Today the Kosovo Women’s Network (KWN) shared with the European Union Office its commentary, A Gender Reading of the European Commission’s Kosovo 2024 Report, compiled together with the Kosovar Gender Studies Centre. It examines the extent to which the European Commission’s (EC) 2024 Report attends to gender equality and includes recommendations provided by women’s rights civil society organisations (WCSOs). The commentary concludes that the 2024 Report shows a marked decline in gender mainstreaming compared to prior years. While this may be due in part to the new, shorter format of the Report, several opportunities existed to better integrate attention to gender equality across the Report’s chapters.
KWN found that a mere 3% of the Report’s chapters satisfactorily attended to gender equality, while 24% did so partially, and 73% ignored it altogether. The Report did not attend sufficiently to the need for gender equality impact assessments to inform legislative reforms or to institutionalise gender-responsive budgeting. Several chapters did not contain any gender perspective though they could have, such as on Good Neighbourly Relations and Regional Cooperation; Normalisation of Relations between Kosovo and Serbia; European Standards for Internal Market, The Green Agenda and Sustainable Connectivity, Resources, Agriculture and Cohesion, and External Relations; Relations Between the EU and Kosovo; and Statistical Data.
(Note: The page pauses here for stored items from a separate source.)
-- pv_equiv track=rewrite | github.com/Jakolo6/Working_Project_Explainable_Layers | backend/app/services/supabase_service.py | _get_raw_ratings_by_layer
-- ===== SOURCE A (Python) =====
-- from typing import Dict, Optional
--
-- def _get_raw_ratings_by_layer(ratings: list) -> Dict:
--     """Get raw rating values for box plot visualization"""
--     result = {}
--     for layer_num in [1, 2, 3, 4]:
--         layer_ratings = [r for r in ratings if r.get('layer_number') == layer_num]
--         result[f'layer_{layer_num}'] = {
--             'understanding': [r.get('understanding_rating', 0) or 0 for r in layer_ratings],
--             'communicability': [r.get('communicability_rating', 0) or 0 for r in layer_ratings],
--             'fairness': [r.get('perceived_fairness_rating', 0) or 0 for r in layer_ratings],
--             'cognitive_load': [r.get('cognitive_load_rating', 0) or 0 for r in layer_ratings],
--             'reliance': [r.get('reliance_intention_rating', 0) or 0 for r in layer_ratings],
--             'time_seconds': [r.get('time_spent_seconds', 0) or 0 for r in layer_ratings],
--         }
--     return result
-- ===== SOURCE B (Python) =====
-- _METRICS = [
--     ('understanding', 'understanding_rating'),
--     ('communicability', 'communicability_rating'),
--     ('fairness', 'perceived_fairness_rating'),
--     ('cognitive_load', 'cognitive_load_rating'),
--     ('reliance', 'reliance_intention_rating'),
--     ('time_seconds', 'time_spent_seconds'),
-- ]
--
-- def _get_raw_ratings_by_layer(ratings: list) -> dict:
--     """Single pass: partition the records into the four layer groups once,
--     then build each layer's six metric lists from its own group."""
--     groups = {1: [], 2: [], 3: [], 4: []}
--     for r in ratings:
--         g = groups.get(r.get('layer_number'))
--         if g is not None:
--             g.append(r)
--     return {
--         f'layer_{n}': {name: [r.get(key, 0) or 0 for r in g] for name, key in _METRICS}
--         for n, g in groups.items()
--     }
-- ===== Notes on version B (the rewrite author's own statement) =====
-- stated objective: alternative
-- what changed: A rescans the whole ratings list once per layer (four filter passes, each followed by six metric passes); B partitions the records into the four layer groups in a single pass over ratings and then builds each layer's six metric lists from its own group.
import Mathlib
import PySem

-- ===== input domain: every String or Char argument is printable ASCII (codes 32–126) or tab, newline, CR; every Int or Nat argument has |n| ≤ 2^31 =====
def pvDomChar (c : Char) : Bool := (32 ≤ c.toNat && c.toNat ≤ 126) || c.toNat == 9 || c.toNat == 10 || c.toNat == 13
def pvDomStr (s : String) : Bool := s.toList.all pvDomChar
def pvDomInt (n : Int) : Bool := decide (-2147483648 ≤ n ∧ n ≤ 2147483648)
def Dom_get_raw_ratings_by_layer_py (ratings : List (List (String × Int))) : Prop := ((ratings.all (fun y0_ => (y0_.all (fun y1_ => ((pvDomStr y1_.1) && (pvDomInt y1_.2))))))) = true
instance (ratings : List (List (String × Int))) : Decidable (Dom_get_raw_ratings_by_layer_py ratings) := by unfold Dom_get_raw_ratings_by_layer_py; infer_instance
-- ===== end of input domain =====

-- B replaces A's per-layer rescans of the whole ratings list by one partition pass; equivalence proved on all inputs.

-- r.get(key, 0) or 0   (shared by both ports: both Pythons contain this exact expression)
def pvOrVal (r : List (String × Int)) (k : String) : Int :=
  let v := (PySem.Dict.mk r).getD k 0
  if v == 0 then 0 else v

-- ===== PORT A =====
def get_raw_ratings_by_layer_py (ratings : List (List (String × Int))) : List (String × List (String × List Int)) :=
  (([1, 2, 3, 4] : List Int).foldl (fun result layer_num =>
      let layer_ratings := ratings.filter (fun r => (PySem.Dict.mk r).get? "layer_number" == some layer_num)
      PySem.Dict.insert result ("layer_" ++ PySem.Int.toStr layer_num)
        [("understanding", layer_ratings.map (fun r => pvOrVal r "understanding_rating")),
         ("communicability", layer_ratings.map (fun r => pvOrVal r "communicability_rating")),
         ("fairness", layer_ratings.map (fun r => pvOrVal r "perceived_fairness_rating")),
         ("cognitive_load", layer_ratings.map (fun r => pvOrVal r "cognitive_load_rating")),
         ("reliance", layer_ratings.map (fun r => pvOrVal r "reliance_intention_rating")),
         ("time_seconds", layer_ratings.map (fun r => pvOrVal r "time_spent_seconds"))])
    PySem.Dict.empty).items

-- ===== PORT B =====
def pvMetrics : List (String × String) :=
  [("understanding", "understanding_rating"),
   ("communicability", "communicability_rating"),
   ("fairness", "perceived_fairness_rating"),
   ("cognitive_load", "cognitive_load_rating"),
   ("reliance", "reliance_intention_rating"),
   ("time_seconds", "time_spent_seconds")]

-- one step of B's partition loop: g = groups.get(r.get('layer_number')); if g is not None: g.append(r)
def pvStepB (groups : PySem.Dict Int (List (List (String × Int)))) (r : List (String × Int)) :
    PySem.Dict Int (List (List (String × Int))) :=
  match (PySem.Dict.mk r).get? "layer_number" with
  | none => groups
  | some n => if groups.contains n then groups.modify n [] (fun g => g ++ [r]) else groups

def get_raw_ratings_by_layer_py_alt (ratings : List (List (String × Int))) : List (String × List (String × List Int)) :=
  let groups0 : PySem.Dict Int (List (List (String × Int))) :=
    PySem.Dict.ofList [(1, []), (2, []), (3, []), (4, [])]
  let groups := ratings.foldl pvStepB groups0
  groups.items.map (fun p =>
    ("layer_" ++ PySem.Int.toStr p.1,
     pvMetrics.map (fun m => (m.1, p.2.map (fun r => pvOrVal r m.2)))))

-- ===== PRECONDITION & SPEC =====
def Spec_get_raw_ratings_by_layer_py (ratings : List (List (String × Int))) (out : List (String × List (String × List Int))) : Prop := out = get_raw_ratings_by_layer_py_alt ratings
instance (ratings : List (List (String × Int))) (out : List (String × List (String × List Int))) : Decidable (Spec_get_raw_ratings_by_layer_py ratings out) := by unfold Spec_get_raw_ratings_by_layer_py; infer_instance

-- ===== CLAIM (what is proved, stated in full; the proofs are below) =====
def Claim_equal_get_raw_ratings_by_layer_py : Prop := ∀ (ratings : List (List (String × Int))), Dom_get_raw_ratings_by_layer_py ratings → Spec_get_raw_ratings_by_layer_py ratings (get_raw_ratings_by_layer_py ratings)

-- ===== LEMMAS AND PROOFS =====

-- the filtered group of layer n
def pvGroup (ratings : List (List (String × Int))) (n : Int) : List (List (String × Int)) :=
  ratings.filter (fun r => (PySem.Dict.mk r).get? "layer_number" == some n)

lemma pvStepB_contains (acc : PySem.Dict Int (List (List (String × Int)))) (r : List (String × Int)) (k : Int) :
    (pvStepB acc r).contains k = acc.contains k := by
  unfold pvStepB
  cases h : (PySem.Dict.mk r).get? "layer_number" with
  | none => rfl
  | some n =>
    simp only []
    split_ifs with hc
    · rw [PySem.Dict.contains_modify]
      by_cases hk : k = n
      · subst hk; simp [hc]
      · simp [hk]
    · rfl

lemma pvFoldl_getD (l : List (List (String × Int))) (acc : PySem.Dict Int (List (List (String × Int))))
    (hc : ∀ k : Int, acc.contains k = (k == 1 || k == 2 || k == 3 || k == 4))
    (n : Int) (hn : n = 1 ∨ n = 2 ∨ n = 3 ∨ n = 4) :
    (l.foldl pvStepB acc).getD n [] = acc.getD n [] ++ pvGroup l n := by
  induction l generalizing acc with
  | nil => simp [pvGroup]
  | cons r t ih =>
    have hstep : ∀ k : Int, (pvStepB acc r).contains k = (k == 1 || k == 2 || k == 3 || k == 4) := by
      intro k; rw [pvStepB_contains]; exact hc k
    have := ih (pvStepB acc r) hstep
    rw [List.foldl_cons, this]
    unfold pvStepB pvGroup
    cases h : (PySem.Dict.mk r).get? "layer_number" with
    | none => simp [h]
    | some m =>
      simp only [List.filter_cons, h]
      by_cases hm : m = n
      · subst hm
        have : acc.contains m = true := by rw [hc]; rcases hn with h|h|h|h <;> simp [h]
        simp [this, PySem.Dict.getD_modify_self]
      · have hpred : ((PySem.Dict.mk r).get? "layer_number" == some n) = false := by
          simp [h, hm]
        by_cases hcm : acc.contains m = true
        · simp only [hcm, if_true, PySem.Dict.getD_modify, Ne.symm hm, if_false]
          simp [hm]
        · simp only [hcm]
          simp [hm]

lemma pvStepB_keys (acc : PySem.Dict Int (List (List (String × Int)))) (r : List (String × Int)) :
    (pvStepB acc r).keys = acc.keys := by
  unfold pvStepB
  cases h : (PySem.Dict.mk r).get? "layer_number" with
  | none => rfl
  | some n =>
    simp only []
    split_ifs with hc
    · rw [PySem.Dict.keys_modify]
      exact PySem.Dict.keys_insert_of_contains _ _ hc
    · rfl

lemma pvFoldl_keys (l : List (List (String × Int))) (acc : PySem.Dict Int (List (List (String × Int)))) :
    (l.foldl pvStepB acc).keys = acc.keys := by
  induction l generalizing acc with
  | nil => rfl
  | cons r t ih => rw [List.foldl_cons, ih, pvStepB_keys]

lemma pvFoldl_groups (ratings : List (List (String × Int))) :
    (ratings.foldl pvStepB (PySem.Dict.ofList [(1, []), (2, []), (3, []), (4, [])])).items =
      [(1, pvGroup ratings 1), (2, pvGroup ratings 2), (3, pvGroup ratings 3), (4, pvGroup ratings 4)] := by
  have hlit : (PySem.Dict.ofList [(1, []), (2, []), (3, []), (4, [])] :
      PySem.Dict Int (List (List (String × Int)))) = PySem.Dict.mk [(1, []), (2, []), (3, []), (4, [])] := by
    decide
  rw [hlit]
  have hc : ∀ k : Int, (PySem.Dict.mk [((1 : Int), ([] : List (List (String × Int)))), (2, []), (3, []), (4, [])]).contains k
      = (k == 1 || k == 2 || k == 3 || k == 4) := by
    intro k
    simp only [PySem.Dict.contains_mk]
    by_cases h1 : k = 1 <;> by_cases h2 : k = 2 <;> by_cases h3 : k = 3 <;> by_cases h4 : k = 4 <;>
      simp_all [show ∀ a b : Int, (a == b) = decide (a = b) from fun _ _ => rfl, eq_comm]
  have hkeys := pvFoldl_keys ratings (PySem.Dict.mk [((1 : Int), ([] : List (List (String × Int)))), (2, []), (3, []), (4, [])])
  have hnd : (ratings.foldl pvStepB (PySem.Dict.mk [(1, []), (2, []), (3, []), (4, [])])).keys.Nodup := by
    rw [hkeys]; decide
  have hitems := PySem.Dict.items_eq_map_keys (ratings.foldl pvStepB (PySem.Dict.mk [(1, []), (2, []), (3, []), (4, [])])) hnd []
  rw [hitems, hkeys]
  have h1 := pvFoldl_getD ratings _ hc 1 (by norm_num)
  have h2 := pvFoldl_getD ratings _ hc 2 (by norm_num)
  have h3 := pvFoldl_getD ratings _ hc 3 (by norm_num)
  have h4 := pvFoldl_getD ratings _ hc 4 (by norm_num)
  simp [PySem.Dict.keys_mk, PySem.Dict.getD] at *
  exact ⟨h1, h2, h3, h4⟩

-- ===== VERDICT (by name: the statement is the Claim_ definition above) =====
theorem get_raw_ratings_by_layer_py_spec : Claim_equal_get_raw_ratings_by_layer_py := by
  intro ratings _
  unfold Spec_get_raw_ratings_by_layer_py get_raw_ratings_by_layer_py get_raw_ratings_by_layer_py_alt
  have e1 : PySem.Int.toStr 1 = "1" := by decide
  have e2 : PySem.Int.toStr 2 = "2" := by decide
  have e3 : PySem.Int.toStr 3 = "3" := by decide
  have e4 : PySem.Int.toStr 4 = "4" := by decide
  simp only [pvFoldl_groups]
  simp [pvMetrics, pvGroup, List.foldl, e1, e2, e3, e4, PySem.Dict.insert,
    PySem.Dict.empty, PySem.Dict.contains]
The lack of attention to the Women, Peace, and Security (WPS) Agenda in security, Kosovo-Serbia relations, and Kosovo-EU relations is particularly concerning. The Report often lacked sex-disaggregated data and an intersectional approach, such as related to gender and rural inhabitants, children, Serbs, Roma, Ashkali, Egyptians, and persons with disabilities.
The report does attend to gender equality with regard to the judiciary, fundamental rights. the fight against organised crime, social policy and employment, and science and research.
However, only 43% of KWN’s recommendations were included, a steep drop from 70% in 2023.
KWN calls for the EC to include in future reports: improved intersectional gender analysis and sex-disagregated data in all chapters; recommendations to instituitonalise gender-responsive budgeting as part of public finance reforms; improved attention to the WPS Agenda and gender responsive conflict analysis; address of gender-based violence in the Rule of Law and social policy chapters with concrete recommendations; pressure for the Government to publish regularly administrative sex-disaggregated data and to finalise the Gender Equality Index; ensure affirmative measures based on the Law on Gender Equality are considered in merit-based recruitment; promote a gender-responsive digital transition and address legal reforms to better address gender-based cyberviolence; and continue consulting WCSOs on how to better integrate a gender perspective in the EU Accession process and the EC Kosovo Report.